** Opening Data extract block **

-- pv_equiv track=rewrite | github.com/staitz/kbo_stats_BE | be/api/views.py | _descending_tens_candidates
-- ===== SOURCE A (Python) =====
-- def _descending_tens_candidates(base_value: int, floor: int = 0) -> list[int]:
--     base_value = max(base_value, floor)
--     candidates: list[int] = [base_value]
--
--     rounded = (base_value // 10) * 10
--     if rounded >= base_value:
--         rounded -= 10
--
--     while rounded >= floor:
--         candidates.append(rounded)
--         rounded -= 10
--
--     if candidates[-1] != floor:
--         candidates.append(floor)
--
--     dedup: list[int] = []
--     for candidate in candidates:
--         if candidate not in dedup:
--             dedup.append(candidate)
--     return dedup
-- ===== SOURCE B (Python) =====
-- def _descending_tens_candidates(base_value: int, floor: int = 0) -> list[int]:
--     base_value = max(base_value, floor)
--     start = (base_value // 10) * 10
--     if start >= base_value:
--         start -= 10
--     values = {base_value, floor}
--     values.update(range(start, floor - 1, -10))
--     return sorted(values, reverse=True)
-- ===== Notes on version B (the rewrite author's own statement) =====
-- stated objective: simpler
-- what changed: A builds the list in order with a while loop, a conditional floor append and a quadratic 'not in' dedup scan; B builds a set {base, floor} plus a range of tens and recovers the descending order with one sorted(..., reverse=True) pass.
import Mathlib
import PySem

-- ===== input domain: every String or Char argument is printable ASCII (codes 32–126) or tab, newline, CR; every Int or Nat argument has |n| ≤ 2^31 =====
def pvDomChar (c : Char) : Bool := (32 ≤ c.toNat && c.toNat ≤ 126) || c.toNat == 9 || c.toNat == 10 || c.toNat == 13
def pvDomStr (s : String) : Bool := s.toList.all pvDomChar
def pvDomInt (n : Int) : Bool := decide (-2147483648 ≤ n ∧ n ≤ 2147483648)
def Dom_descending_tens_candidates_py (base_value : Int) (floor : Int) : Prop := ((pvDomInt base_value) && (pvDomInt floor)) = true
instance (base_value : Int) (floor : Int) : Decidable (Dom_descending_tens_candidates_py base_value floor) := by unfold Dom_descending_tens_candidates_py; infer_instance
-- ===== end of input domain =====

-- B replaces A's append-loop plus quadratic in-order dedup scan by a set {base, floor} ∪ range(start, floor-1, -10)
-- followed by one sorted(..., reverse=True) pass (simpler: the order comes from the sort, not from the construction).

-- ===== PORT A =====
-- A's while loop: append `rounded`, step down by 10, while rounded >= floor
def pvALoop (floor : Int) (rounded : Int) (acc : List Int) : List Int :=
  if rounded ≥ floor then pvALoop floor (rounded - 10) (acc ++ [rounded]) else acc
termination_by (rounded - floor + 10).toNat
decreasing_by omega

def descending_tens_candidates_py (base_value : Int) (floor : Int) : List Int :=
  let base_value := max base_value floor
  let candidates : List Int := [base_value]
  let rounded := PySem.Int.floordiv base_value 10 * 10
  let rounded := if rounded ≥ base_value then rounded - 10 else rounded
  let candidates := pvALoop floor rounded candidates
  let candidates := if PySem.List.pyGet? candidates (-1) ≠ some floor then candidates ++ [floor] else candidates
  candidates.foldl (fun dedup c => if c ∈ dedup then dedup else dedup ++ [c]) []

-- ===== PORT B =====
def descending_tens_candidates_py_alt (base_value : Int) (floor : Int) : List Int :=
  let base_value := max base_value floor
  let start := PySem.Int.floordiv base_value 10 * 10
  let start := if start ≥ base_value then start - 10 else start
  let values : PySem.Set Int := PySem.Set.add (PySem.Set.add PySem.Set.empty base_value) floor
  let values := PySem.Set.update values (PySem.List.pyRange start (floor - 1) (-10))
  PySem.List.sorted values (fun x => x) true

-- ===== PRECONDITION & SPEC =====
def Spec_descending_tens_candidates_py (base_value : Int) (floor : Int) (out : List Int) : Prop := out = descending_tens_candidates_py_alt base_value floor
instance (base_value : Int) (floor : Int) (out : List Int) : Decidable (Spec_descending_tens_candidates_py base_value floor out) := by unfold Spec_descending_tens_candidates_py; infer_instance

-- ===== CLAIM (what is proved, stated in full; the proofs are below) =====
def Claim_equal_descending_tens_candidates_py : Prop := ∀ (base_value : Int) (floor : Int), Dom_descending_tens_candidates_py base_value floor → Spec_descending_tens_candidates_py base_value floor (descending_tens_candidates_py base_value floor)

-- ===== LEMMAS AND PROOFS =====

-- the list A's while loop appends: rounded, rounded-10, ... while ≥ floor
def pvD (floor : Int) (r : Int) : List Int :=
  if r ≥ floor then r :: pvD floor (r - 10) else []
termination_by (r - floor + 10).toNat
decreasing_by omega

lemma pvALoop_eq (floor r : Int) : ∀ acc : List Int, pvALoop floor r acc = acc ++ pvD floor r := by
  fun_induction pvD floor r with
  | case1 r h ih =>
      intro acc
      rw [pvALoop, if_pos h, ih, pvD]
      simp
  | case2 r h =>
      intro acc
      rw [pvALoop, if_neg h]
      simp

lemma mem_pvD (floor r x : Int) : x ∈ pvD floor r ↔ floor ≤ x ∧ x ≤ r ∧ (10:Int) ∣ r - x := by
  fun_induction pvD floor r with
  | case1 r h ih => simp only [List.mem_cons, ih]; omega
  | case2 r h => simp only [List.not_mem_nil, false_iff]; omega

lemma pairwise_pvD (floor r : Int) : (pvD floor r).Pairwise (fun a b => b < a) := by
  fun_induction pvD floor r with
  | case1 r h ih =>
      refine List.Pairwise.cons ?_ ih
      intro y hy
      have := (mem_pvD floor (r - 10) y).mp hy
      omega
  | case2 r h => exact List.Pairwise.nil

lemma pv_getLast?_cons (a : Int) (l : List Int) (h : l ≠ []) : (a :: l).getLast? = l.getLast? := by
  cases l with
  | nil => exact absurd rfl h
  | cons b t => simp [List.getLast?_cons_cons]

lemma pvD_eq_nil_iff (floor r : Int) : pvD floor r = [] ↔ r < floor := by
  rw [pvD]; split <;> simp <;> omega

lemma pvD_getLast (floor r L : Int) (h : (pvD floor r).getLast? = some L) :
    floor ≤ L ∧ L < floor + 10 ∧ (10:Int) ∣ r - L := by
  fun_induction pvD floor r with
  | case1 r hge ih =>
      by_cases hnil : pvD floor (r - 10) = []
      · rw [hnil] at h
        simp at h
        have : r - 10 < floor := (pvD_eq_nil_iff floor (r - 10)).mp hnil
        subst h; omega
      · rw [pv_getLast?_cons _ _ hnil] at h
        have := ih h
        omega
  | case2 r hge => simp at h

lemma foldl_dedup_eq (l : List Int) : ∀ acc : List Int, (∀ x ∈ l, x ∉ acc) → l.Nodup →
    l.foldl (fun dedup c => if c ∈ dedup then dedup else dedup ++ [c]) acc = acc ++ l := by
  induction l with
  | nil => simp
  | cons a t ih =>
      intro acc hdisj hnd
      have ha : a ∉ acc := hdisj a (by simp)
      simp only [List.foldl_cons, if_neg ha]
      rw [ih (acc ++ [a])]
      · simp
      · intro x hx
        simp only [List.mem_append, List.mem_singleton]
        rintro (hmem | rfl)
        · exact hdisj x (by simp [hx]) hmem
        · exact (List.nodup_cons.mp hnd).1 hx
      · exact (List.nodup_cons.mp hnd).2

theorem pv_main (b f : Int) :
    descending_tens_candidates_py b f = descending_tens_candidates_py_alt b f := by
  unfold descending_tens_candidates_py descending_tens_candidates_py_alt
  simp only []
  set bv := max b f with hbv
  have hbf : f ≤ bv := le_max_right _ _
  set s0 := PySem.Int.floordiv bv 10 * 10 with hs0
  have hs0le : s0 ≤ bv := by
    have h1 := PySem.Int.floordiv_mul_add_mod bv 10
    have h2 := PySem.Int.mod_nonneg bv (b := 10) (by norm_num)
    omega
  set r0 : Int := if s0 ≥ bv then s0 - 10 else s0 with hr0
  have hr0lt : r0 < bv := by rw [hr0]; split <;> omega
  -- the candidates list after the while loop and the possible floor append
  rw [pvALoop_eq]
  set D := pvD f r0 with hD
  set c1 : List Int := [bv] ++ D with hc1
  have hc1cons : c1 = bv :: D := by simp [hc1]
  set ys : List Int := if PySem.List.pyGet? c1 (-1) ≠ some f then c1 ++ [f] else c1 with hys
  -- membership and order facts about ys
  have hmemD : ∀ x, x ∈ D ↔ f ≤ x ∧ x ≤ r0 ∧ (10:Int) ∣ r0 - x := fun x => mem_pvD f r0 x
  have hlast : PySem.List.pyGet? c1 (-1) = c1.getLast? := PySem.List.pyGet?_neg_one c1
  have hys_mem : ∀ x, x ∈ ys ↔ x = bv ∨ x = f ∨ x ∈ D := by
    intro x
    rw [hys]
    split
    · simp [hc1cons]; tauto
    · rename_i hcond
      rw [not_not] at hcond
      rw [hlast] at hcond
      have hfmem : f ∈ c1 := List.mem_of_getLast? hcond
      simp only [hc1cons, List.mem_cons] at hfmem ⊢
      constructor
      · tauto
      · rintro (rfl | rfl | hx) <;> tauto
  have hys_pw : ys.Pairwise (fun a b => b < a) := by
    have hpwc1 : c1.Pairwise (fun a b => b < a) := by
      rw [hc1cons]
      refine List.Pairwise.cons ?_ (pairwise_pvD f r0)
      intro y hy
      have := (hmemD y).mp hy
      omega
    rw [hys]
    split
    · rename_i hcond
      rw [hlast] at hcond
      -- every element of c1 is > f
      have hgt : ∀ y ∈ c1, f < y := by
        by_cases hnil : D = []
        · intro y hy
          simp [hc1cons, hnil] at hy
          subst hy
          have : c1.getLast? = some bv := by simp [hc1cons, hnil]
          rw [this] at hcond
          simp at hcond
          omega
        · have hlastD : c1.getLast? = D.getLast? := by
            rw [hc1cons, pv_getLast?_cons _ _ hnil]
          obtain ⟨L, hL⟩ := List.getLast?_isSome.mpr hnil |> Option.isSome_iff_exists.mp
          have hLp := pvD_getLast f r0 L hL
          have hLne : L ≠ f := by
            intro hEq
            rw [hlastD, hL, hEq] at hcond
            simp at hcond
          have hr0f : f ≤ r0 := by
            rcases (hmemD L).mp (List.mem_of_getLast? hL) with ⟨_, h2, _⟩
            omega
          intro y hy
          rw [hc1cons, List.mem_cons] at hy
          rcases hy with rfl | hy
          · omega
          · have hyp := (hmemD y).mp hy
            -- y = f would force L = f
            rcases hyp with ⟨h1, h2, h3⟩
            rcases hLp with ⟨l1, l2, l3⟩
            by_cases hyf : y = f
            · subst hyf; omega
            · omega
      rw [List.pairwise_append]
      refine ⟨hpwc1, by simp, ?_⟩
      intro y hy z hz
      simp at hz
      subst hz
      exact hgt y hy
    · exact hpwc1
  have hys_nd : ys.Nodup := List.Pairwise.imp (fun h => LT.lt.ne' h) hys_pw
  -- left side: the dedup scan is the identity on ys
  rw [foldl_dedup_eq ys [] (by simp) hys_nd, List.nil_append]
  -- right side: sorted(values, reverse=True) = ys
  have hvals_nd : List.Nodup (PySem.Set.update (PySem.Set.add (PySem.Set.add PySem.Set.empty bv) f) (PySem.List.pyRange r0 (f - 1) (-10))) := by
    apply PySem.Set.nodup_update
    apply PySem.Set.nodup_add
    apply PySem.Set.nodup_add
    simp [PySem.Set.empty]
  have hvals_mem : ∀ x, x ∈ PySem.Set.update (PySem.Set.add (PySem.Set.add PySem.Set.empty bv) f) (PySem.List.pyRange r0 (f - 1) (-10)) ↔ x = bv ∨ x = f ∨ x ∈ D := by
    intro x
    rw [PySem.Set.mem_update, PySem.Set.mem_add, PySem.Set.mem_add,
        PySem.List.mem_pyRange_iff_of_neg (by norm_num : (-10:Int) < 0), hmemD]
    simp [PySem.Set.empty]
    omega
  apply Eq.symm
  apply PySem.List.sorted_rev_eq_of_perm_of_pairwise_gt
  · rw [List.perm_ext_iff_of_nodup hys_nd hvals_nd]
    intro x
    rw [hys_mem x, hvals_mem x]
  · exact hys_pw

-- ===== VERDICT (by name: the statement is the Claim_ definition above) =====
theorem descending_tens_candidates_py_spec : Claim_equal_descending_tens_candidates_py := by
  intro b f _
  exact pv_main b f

** Closing Data extract block **

The task: Once you find the line containing "for candidate in", stop: reproduce exactly that line and every line of the data before it, and nothing else.

Reply:
-- pv_equiv track=rewrite | github.com/staitz/kbo_stats_BE | be/api/views.py | _descending_tens_candidates
-- ===== SOURCE A (Python) =====
-- def _descending_tens_candidates(base_value: int, floor: int = 0) -> list[int]:
--     base_value = max(base_value, floor)
--     candidates: list[int] = [base_value]
--
--     rounded = (base_value // 10) * 10
--     if rounded >= base_value:
--         rounded -= 10
--
--     while rounded >= floor:
--         candidates.append(rounded)
--         rounded -= 10
--
--     if candidates[-1] != floor:
--         candidates.append(floor)
--
--     dedup: list[int] = []
--     for candidate in candidates:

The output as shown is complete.